The aim of the study was to investigate the expression, localization, and function of serglycin proteoglycan in neutrophils. Serglycin is an intracellular proteoglycan with a core protein of 17.6 kDa and glycosaminoglycan side chains of more than 200 kDa. A function of serglycin in granule formation, in targeting of proteins to granules, and in packaging granule proteins has been proposed.
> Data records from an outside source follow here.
-- pv_equiv track=rewrite | github.com/user7217/OxygenTracker | standalone_importer.py | _check_customer_duplicate
-- ===== SOURCE A (Python) =====
-- from typing import List, Dict, Optional, Any
--
-- def _check_customer_duplicate(customer_data: Dict, existing_customers: List[Dict]) -> bool:
--     """Check if customer already exists"""
--     customer_no = customer_data.get('customer_no', '')
--     customer_name = customer_data.get('customer_name', '')
--     customer_phone = customer_data.get('customer_phone', '')
--
--     for existing in existing_customers:
--         if (customer_no and existing.get('customer_no') == customer_no) or \
--            (customer_name and existing.get('customer_name') == customer_name) or \
--            (customer_phone and existing.get('customer_phone') == customer_phone):
--             return True
--
--     return False
-- ===== SOURCE B (Python) =====
-- def _check_customer_duplicate(customer_data, existing_customers):
--     """Field-major variant: instead of scanning customers once and testing three
--     fields per row, iterate over the three fields; for each truthy query value,
--     make one dedicated pass over the existing customers for just that field."""
--     for field in ('customer_no', 'customer_name', 'customer_phone'):
--         value = customer_data.get(field, '')
--         if value and any(existing.get(field) == value for existing in existing_customers):
--             return True
--     return False
-- ===== Notes on version B (the rewrite author's own statement) =====
-- stated objective: alternative
-- what changed: B transposes the loops: instead of A's single customer-major scan testing three fields per row with early return, B iterates field-by-field and makes one dedicated pass over the existing customers per truthy field value (staged passes instead of one combined pass).
import Mathlib
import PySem

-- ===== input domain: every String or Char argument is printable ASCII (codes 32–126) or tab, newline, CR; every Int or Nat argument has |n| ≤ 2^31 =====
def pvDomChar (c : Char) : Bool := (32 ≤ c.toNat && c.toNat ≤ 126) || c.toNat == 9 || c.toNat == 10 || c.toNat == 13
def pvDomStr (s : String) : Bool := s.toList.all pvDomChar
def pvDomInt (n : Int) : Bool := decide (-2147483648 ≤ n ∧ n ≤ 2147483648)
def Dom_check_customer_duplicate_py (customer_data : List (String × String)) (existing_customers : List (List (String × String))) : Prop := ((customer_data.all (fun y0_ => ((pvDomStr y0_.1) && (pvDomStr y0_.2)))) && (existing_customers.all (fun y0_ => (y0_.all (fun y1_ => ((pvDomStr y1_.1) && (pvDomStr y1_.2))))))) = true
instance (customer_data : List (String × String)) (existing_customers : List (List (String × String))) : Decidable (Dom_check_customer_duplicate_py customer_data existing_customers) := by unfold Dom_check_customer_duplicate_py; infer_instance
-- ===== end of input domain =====

-- B transposes the loops: field-by-field staged passes over the existing customers
-- instead of A's single customer-major scan testing three fields per row (alternative decomposition).

-- ===== PORT A =====
-- existing.get(k) (no default): first-match association lookup, Option String
def pvGet (e : List (String × String)) (k : String) : Option String :=
  (PySem.Dict.mk e).get? k

-- the 'for existing in existing_customers: if …: return True' loop
def pvALoop (customer_no customer_name customer_phone : String) :
    List (List (String × String)) → Bool
  | [] => false
  | existing :: rest =>
      if ((customer_no != "") && (pvGet existing "customer_no" == some customer_no)) ||
         ((customer_name != "") && (pvGet existing "customer_name" == some customer_name)) ||
         ((customer_phone != "") && (pvGet existing "customer_phone" == some customer_phone)) then
        true
      else
        pvALoop customer_no customer_name customer_phone rest

def check_customer_duplicate_py (customer_data : List (String × String)) (existing_customers : List (List (String × String))) : Bool :=
  let customer_no := (PySem.Dict.mk customer_data).getD "customer_no" ""
  let customer_name := (PySem.Dict.mk customer_data).getD "customer_name" ""
  let customer_phone := (PySem.Dict.mk customer_data).getD "customer_phone" ""
  pvALoop customer_no customer_name customer_phone existing_customers

-- ===== PORT B =====
-- one field: fetch the query value, and if truthy scan the rows for that field only
def pvFieldDup (customer_data : List (String × String)) (existing_customers : List (List (String × String))) (field : String) : Bool :=
  let value := (PySem.Dict.mk customer_data).getD field ""
  (value != "") && existing_customers.any (fun existing => pvGet existing field == some value)

-- the 'for field in (…): if …: return True' loop over the three field names
def check_customer_duplicate_py_alt (customer_data : List (String × String)) (existing_customers : List (List (String × String))) : Bool :=
  ["customer_no", "customer_name", "customer_phone"].any
    (fun field => pvFieldDup customer_data existing_customers field)

-- ===== PRECONDITION & SPEC =====
def Spec_check_customer_duplicate_py (customer_data : List (String × String)) (existing_customers : List (List (String × String))) (out : Bool) : Prop := out = check_customer_duplicate_py_alt customer_data existing_customers
instance (customer_data : List (String × String)) (existing_customers : List (List (String × String))) (out : Bool) : Decidable (Spec_check_customer_duplicate_py customer_data existing_customers out) := by unfold Spec_check_customer_duplicate_py; infer_instance

-- ===== CLAIM (what is proved, stated in full; the proofs are below) =====
def Claim_equal_check_customer_duplicate_py : Prop := ∀ (customer_data : List (String × String)) (existing_customers : List (List (String × String))), Dom_check_customer_duplicate_py customer_data existing_customers → Spec_check_customer_duplicate_py customer_data existing_customers (check_customer_duplicate_py customer_data existing_customers)

-- ===== LEMMAS AND PROOFS =====

-- A's early-return loop is List.any of the row condition
theorem pvALoop_eq_any (no name phone : String) (ex : List (List (String × String))) :
    pvALoop no name phone ex =
      ex.any (fun e =>
        ((no != "") && (pvGet e "customer_no" == some no)) ||
        ((name != "") && (pvGet e "customer_name" == some name)) ||
        ((phone != "") && (pvGet e "customer_phone" == some phone))) := by
  induction ex with
  | nil => rfl
  | cons e rest ih =>
      simp only [pvALoop, List.any_cons]
      split <;> simp_all

-- the customer-major any of three guarded tests equals the field-major disjunction
theorem any_tri_guard (g1 g2 g3 : Bool) (p1 p2 p3 : List (String × String) → Bool)
    (ex : List (List (String × String))) :
    ex.any (fun e => (g1 && p1 e) || ((g2 && p2 e) || (g3 && p3 e))) =
      ((g1 && ex.any p1) || ((g2 && ex.any p2) || (g3 && ex.any p3))) := by
  induction ex with
  | nil => simp
  | cons e rest ih =>
      simp only [List.any_cons, ih]
      cases g1 <;> cases g2 <;> cases g3 <;>
        cases p1 e <;> cases p2 e <;> cases p3 e <;> simp

-- ===== VERDICT (by name: the statement is the Claim_ definition above) =====
theorem check_customer_duplicate_py_spec : Claim_equal_check_customer_duplicate_py := by
  intro customer_data existing_customers _
  unfold Spec_check_customer_duplicate_py check_customer_duplicate_py check_customer_duplicate_py_alt pvFieldDup
  simp only [pvALoop_eq_any, Bool.or_assoc, any_tri_guard, List.any_cons, List.any_nil, Bool.or_false]
-- pv_equiv track=rewrite | github.com/sagemath/sage-archive-2023-02-01 | src/sage/combinat/combinat.py | _tuples_native
-- ===== SOURCE A (Python) =====
-- def _tuples_native(S, k):
--     """
--     Return a list of all `k`-tuples of elements of a given set ``S``.
--
--     This is a helper method used in :meth:`tuples`. It returns the
--     same as ``tuples(S, k, algorithm="native")``.
--
--     EXAMPLES::
--
--         sage: S = [1,2,2]
--         sage: from sage.combinat.combinat import _tuples_native
--         sage: _tuples_native(S,2)
--         [(1, 1), (2, 1), (2, 1), (1, 2), (2, 2), (2, 2),
--          (1, 2), (2, 2), (2, 2)]
--     """
--     if k <= 0:
--         return [()]
--     if k == 1:
--         return [(x,) for x in S]
--     ans = []
--     for s in S:
--         for x in _tuples_native(S, k-1):
--             y = list(x)
--             y.append(s)
--             ans.append(tuple(y))
--     return ans
-- ===== SOURCE B (Python) =====
-- def _tuples_native(S, k):
--     # Iterative bottom-up build: each level of (j-1)-tuples is computed once
--     # and extended by every element of S, instead of A's recursive recomputation.
--     levels = [()]
--     for _ in range(k):
--         levels = [x + (s,) for s in S for x in levels]
--     return levels
-- ===== Notes on version B (the rewrite author's own statement) =====
-- stated objective: faster
-- what changed: Replaced A's recursion that recomputes the full (k-1)-tuple list once per element of S with an iterative bottom-up loop that builds each level of tuples exactly once and extends it by every element of S.
import Mathlib
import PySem

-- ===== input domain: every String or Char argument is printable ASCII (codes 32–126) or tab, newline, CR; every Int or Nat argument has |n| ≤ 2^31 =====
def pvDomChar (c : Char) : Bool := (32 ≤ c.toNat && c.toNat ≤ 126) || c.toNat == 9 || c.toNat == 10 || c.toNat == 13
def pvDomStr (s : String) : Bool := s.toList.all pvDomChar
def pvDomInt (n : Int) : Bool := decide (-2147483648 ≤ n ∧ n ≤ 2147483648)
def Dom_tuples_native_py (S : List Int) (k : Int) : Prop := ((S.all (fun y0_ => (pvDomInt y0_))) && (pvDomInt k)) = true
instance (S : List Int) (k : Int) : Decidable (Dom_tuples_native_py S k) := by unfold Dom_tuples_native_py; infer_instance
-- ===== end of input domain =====

-- ===== PORT A =====
-- Literal port of A: recursion on k; the inner loops become a foldl over S
-- appending the mapped recomputation of the (k-1)-level, as in A's nested loops.
def tuples_native_py (S : List Int) (k : Int) : List (List Int) :=
  if k ≤ 0 then [[]]
  else if k = 1 then S.map (fun x => [x])
  else S.foldl (fun ans s => ans ++ (tuples_native_py S (k - 1)).map (fun x => x ++ [s])) []
termination_by k.toNat
decreasing_by omega

-- ===== PORT B =====
-- Port of B: a fold over range(k) ('for _ in range(k)'), each step replacing the
-- level by the comprehension [x + (s,) for s in S for x in levels] (a flatMap).
def tuples_native_py_alt (S : List Int) (k : Int) : List (List Int) :=
  (List.range k.toNat).foldl (fun levels _ => S.flatMap (fun s => levels.map (fun x => x ++ [s]))) [[]]

-- ===== PRECONDITION & SPEC =====
-- Pre_ excludes nonempty S with large k, on which Python A's recursion of depth k
-- exceeds CPython's recursion limit and raises RecursionError; the bound 900 is a
-- conservative margin under the default limit of 1000 (A returns for nonempty S
-- only when k stays below that limit).
def Pre_tuples_native_py (S : List Int) (k : Int) : Prop := S = [] ∨ k ≤ 900
instance (S : List Int) (k : Int) : Decidable (Pre_tuples_native_py S k) := by unfold Pre_tuples_native_py; infer_instance
def pvWitness_tuples_native_py : List Int × Int := ([1, 2, 2], 2)

def Spec_tuples_native_py (S : List Int) (k : Int) (out : List (List Int)) : Prop := out = tuples_native_py_alt S k
instance (S : List Int) (k : Int) (out : List (List Int)) : Decidable (Spec_tuples_native_py S k out) := by unfold Spec_tuples_native_py; infer_instance

-- ===== CLAIM (what is proved, stated in full; the proofs are below) =====
def Claim_equal_tuples_native_py : Prop := ∀ (S : List Int) (k : Int), Dom_tuples_native_py S k → Pre_tuples_native_py S k → Spec_tuples_native_py S k (tuples_native_py S k)

-- ===== LEMMAS AND PROOFS =====
-- one iteration of B's loop
theorem alt_succ (S : List Int) (n : Nat) :
    (List.range (n + 1)).foldl (fun levels _ => S.flatMap (fun s => levels.map (fun x => x ++ [s]))) [[]] =
    S.flatMap (fun s => ((List.range n).foldl (fun levels _ => S.flatMap (fun s => levels.map (fun x => x ++ [s]))) [[]]).map (fun x => x ++ [s])) := by
  rw [List.range_succ, List.foldl_append]
  rfl

theorem main_lemma (S : List Int) : ∀ (n : Nat),
    tuples_native_py S ((n : Int) + 1) =
    (List.range (n + 1)).foldl (fun levels _ => S.flatMap (fun s => levels.map (fun x => x ++ [s]))) [[]] := by
  intro n
  induction n with
  | zero =>
      rw [alt_succ]
      simp [tuples_native_py, List.flatMap]
      induction S with
      | nil => rfl
      | cons a t iht => simp [iht]
  | succ m ih =>
      rw [alt_succ, tuples_native_py]
      push_cast
      have h0 : ¬ ((m : Int) + 1 + 1 ≤ 0) := by omega
      have h1 : ¬ ((m : Int) + 1 + 1 = 1) := by omega
      rw [if_neg h0, if_neg h1]
      have h2 : (m : Int) + 1 + 1 - 1 = (m : Int) + 1 := by omega
      rw [h2, ih, PySem.List.foldl_append_eq_flatMap]
      simp

-- ===== VERDICT (by name: the statement is the Claim_ definition above) =====
theorem tuples_native_py_spec : Claim_equal_tuples_native_py := by
  intro S k _ _
  unfold Spec_tuples_native_py tuples_native_py_alt
  by_cases hk : k ≤ 0
  · have : k.toNat = 0 := by omega
    rw [this]
    unfold tuples_native_py
    rw [if_pos hk]
    rfl
  · have hn : k = ((k.toNat - 1 : Nat) : Int) + 1 := by omega
    have hn2 : k.toNat = (k.toNat - 1) + 1 := by omega
    rw [hn, hn2, main_lemma]
    congr 1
Serglycin proteoglycan was localized to the Golgi stacks and immature granules in promyelocytes and myelocytes (progenitors of neutrophils) from human bone marrow. Serglycin was absent from mature neutrophils and granule proteins were shown not to be packaged as macromolecular complexes.

By means of a serglycin knock-out mouse model, neutrophil elastase was shown to be dependent on serglycin for localization in azurophil granules of neutrophils. The lack of serglycin, and thereby lack of neutrophil elastase, compromised the in vivo bactericidal activity of neutrophils against Gram-negative Klebsiella pnuemoniae.

The expression of serglycin was characterized for different haematological malignancies. Serglycin was proposed as a marker of immature myeloid cells.

The previously proposed role of serglycin in localizing zymogens of exocrine pancreas to zymogen granules in pancreatic acinar cells was investigated. It was clarified that serglycin is neither expressed in human nor murine pancreas. The localization of zymogens is unaffected by the lack of serglycin in a serglycin knock-out mouse model.

Together these data characterize a function for serglycin during myelopoiesis that is specific for neutrophil differentiation. Analogous functions have been characterized in other haematopoietic cells.